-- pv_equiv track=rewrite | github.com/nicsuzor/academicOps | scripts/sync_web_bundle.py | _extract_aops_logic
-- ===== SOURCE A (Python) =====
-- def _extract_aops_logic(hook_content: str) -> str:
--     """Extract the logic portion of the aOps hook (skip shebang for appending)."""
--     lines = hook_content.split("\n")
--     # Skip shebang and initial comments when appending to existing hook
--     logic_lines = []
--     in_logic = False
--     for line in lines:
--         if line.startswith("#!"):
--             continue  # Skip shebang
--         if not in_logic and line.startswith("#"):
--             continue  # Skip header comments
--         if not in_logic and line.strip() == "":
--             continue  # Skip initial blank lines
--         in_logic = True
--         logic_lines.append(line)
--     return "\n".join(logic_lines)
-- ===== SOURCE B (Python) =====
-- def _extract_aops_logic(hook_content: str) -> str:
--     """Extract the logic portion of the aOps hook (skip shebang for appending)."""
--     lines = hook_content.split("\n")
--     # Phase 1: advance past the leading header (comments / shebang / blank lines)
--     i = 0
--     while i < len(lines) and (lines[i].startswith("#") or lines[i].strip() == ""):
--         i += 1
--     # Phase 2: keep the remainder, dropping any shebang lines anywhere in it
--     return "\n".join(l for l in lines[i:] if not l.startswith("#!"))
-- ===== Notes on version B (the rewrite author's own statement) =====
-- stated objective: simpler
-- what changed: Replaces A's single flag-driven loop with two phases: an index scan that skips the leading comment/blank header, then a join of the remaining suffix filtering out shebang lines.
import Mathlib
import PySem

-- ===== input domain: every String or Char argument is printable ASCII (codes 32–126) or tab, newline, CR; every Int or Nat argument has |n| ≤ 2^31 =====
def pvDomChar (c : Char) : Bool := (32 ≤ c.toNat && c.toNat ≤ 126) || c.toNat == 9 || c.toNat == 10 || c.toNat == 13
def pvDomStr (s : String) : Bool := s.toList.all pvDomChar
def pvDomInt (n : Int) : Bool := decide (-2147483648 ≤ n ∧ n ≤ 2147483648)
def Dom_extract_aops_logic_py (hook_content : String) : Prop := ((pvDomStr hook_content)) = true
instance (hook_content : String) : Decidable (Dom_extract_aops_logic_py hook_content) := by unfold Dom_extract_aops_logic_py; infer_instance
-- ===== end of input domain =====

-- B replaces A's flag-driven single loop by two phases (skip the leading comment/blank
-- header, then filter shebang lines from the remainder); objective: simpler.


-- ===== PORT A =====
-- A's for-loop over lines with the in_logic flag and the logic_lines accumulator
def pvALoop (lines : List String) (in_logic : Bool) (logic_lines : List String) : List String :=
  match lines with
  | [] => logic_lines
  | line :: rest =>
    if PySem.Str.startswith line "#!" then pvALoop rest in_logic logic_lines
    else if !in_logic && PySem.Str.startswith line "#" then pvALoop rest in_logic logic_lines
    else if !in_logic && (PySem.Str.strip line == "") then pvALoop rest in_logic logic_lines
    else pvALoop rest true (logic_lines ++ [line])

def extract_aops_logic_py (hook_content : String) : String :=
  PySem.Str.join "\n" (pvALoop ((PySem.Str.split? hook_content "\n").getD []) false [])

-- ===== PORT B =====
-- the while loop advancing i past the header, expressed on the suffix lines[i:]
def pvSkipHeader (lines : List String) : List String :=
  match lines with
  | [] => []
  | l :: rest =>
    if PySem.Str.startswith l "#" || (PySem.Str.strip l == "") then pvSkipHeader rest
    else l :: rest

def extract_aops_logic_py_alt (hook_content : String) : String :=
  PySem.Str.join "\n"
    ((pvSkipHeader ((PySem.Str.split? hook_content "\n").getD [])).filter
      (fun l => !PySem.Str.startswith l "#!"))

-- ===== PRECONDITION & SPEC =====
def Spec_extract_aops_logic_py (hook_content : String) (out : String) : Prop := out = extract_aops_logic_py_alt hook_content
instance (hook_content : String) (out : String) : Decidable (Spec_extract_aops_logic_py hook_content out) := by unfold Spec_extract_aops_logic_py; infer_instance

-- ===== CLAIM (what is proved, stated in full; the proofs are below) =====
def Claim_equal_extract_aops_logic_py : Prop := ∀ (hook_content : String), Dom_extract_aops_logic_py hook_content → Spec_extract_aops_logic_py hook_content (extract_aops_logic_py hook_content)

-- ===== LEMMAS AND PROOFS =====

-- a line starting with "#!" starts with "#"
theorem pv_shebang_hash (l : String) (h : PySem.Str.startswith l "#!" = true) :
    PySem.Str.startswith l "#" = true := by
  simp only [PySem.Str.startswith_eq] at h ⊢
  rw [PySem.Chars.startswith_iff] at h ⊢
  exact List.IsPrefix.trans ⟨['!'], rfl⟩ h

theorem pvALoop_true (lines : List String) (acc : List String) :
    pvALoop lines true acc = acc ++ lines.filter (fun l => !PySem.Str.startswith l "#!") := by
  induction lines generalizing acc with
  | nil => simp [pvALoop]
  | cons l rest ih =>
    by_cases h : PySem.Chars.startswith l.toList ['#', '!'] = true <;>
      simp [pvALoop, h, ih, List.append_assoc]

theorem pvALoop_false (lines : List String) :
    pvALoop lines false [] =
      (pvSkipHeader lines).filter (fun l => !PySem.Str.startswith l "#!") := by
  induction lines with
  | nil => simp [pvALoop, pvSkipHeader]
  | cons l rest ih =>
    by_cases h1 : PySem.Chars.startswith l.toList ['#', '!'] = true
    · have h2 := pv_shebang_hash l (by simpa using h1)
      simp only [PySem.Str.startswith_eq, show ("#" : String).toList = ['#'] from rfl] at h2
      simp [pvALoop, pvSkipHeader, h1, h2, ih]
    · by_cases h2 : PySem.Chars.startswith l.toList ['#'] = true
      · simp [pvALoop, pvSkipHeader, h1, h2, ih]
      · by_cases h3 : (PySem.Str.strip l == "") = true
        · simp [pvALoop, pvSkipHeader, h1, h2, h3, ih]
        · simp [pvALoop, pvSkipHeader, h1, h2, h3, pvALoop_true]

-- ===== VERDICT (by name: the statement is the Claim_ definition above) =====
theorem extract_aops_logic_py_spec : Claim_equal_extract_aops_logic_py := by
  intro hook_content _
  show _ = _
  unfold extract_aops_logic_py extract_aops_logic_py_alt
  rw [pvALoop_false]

====

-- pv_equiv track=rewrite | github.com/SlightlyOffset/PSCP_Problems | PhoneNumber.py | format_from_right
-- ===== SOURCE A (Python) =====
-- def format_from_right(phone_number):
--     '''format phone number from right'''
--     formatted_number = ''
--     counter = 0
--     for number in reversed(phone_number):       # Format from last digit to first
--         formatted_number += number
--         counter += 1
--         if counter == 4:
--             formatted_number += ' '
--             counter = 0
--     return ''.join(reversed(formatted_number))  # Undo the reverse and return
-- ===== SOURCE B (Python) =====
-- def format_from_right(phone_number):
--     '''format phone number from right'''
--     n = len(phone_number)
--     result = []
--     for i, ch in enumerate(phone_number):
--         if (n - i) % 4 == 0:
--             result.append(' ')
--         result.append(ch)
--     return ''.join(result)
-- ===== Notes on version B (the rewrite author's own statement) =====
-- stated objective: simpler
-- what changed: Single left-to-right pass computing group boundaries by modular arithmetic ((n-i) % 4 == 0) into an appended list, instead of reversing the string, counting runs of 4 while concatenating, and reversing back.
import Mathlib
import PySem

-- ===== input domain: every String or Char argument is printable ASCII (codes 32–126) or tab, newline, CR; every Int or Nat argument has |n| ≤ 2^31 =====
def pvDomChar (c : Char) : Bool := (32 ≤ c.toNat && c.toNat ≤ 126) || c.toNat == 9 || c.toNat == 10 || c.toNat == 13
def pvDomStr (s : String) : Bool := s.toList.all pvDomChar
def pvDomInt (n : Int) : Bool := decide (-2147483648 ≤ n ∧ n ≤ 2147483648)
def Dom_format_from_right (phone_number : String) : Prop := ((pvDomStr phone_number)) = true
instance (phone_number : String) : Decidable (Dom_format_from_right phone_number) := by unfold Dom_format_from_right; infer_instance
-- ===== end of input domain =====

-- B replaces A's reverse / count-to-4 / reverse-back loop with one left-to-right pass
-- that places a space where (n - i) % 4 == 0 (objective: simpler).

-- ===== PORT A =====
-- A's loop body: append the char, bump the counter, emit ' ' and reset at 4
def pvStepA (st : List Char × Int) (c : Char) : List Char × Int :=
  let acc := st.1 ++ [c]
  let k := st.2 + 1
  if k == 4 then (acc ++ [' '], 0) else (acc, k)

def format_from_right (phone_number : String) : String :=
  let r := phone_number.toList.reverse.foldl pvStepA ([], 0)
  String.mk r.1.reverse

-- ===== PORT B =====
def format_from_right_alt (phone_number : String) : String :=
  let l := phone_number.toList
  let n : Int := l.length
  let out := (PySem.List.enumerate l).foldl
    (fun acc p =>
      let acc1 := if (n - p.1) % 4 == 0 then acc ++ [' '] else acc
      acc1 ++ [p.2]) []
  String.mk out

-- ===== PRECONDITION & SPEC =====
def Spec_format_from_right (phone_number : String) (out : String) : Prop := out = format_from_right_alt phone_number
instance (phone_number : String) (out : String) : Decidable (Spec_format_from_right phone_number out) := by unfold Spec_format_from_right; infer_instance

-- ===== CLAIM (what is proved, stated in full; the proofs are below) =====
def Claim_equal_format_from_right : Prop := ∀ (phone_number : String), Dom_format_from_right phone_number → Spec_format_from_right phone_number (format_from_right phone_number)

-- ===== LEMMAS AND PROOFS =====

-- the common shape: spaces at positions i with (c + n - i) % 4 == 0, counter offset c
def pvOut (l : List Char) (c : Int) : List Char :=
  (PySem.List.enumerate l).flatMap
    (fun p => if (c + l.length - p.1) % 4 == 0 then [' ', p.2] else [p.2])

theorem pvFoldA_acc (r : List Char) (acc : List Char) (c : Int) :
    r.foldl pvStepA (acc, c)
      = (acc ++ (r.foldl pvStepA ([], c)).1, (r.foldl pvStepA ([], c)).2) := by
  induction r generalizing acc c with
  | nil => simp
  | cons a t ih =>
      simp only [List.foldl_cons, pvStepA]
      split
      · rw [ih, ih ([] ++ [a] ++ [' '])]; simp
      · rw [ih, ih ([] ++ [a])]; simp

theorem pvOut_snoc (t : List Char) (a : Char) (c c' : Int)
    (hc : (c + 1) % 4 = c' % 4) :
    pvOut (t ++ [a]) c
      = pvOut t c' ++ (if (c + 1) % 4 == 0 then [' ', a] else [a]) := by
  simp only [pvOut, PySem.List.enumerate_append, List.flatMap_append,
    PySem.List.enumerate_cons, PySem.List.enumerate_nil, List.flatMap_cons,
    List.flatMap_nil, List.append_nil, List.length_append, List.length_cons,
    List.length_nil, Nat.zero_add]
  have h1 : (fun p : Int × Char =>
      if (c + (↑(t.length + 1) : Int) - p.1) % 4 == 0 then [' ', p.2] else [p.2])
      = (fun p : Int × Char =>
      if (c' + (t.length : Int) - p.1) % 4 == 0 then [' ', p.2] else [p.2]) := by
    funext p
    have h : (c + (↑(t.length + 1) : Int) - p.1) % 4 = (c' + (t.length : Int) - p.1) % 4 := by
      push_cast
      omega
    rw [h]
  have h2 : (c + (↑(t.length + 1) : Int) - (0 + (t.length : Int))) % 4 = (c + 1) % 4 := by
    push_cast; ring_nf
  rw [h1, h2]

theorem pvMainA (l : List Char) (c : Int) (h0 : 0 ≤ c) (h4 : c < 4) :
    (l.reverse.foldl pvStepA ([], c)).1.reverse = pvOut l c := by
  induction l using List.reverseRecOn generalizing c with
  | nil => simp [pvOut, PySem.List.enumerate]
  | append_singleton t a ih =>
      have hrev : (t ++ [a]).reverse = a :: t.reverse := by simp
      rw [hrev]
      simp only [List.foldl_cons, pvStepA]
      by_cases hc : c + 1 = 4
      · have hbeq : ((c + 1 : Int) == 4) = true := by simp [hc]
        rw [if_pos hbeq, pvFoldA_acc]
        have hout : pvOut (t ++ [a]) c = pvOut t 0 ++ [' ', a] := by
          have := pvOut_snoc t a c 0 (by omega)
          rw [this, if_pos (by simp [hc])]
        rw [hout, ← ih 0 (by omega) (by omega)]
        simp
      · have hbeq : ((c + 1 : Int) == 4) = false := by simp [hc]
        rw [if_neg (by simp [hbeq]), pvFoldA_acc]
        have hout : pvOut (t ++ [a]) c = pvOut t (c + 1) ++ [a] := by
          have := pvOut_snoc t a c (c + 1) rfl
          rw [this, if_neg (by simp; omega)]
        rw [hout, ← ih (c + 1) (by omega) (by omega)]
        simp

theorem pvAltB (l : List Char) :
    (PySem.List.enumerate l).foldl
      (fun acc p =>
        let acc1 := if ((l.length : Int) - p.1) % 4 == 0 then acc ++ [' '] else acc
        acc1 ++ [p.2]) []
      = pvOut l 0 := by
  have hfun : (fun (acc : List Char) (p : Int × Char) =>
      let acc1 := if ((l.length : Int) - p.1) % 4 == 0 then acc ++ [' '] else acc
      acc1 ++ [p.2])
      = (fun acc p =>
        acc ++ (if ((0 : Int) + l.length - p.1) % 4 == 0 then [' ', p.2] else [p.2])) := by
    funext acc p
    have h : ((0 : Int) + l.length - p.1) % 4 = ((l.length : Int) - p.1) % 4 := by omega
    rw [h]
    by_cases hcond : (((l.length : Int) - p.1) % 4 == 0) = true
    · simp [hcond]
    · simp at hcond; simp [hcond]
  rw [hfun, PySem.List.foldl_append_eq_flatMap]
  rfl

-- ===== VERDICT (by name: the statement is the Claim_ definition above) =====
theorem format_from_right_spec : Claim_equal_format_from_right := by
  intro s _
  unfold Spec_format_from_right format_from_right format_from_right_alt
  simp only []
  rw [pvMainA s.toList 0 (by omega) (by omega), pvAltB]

====

*WHAT THIS TASK INVOLVES*: Reproduce the entries above exactly, but only the lines between the line holding "-- pv_equiv track=rewrite | github.com/nicsuzor/academicOps" and the line holding "Skip header comments", inclusive.

*TASK RESULT*:
-- pv_equiv track=rewrite | github.com/nicsuzor/academicOps | scripts/sync_web_bundle.py | _extract_aops_logic
-- ===== SOURCE A (Python) =====
-- def _extract_aops_logic(hook_content: str) -> str:
--     """Extract the logic portion of the aOps hook (skip shebang for appending)."""
--     lines = hook_content.split("\n")
--     # Skip shebang and initial comments when appending to existing hook
--     logic_lines = []
--     in_logic = False
--     for line in lines:
--         if line.startswith("#!"):
--             continue  # Skip shebang
--         if not in_logic and line.startswith("#"):
--             continue  # Skip header comments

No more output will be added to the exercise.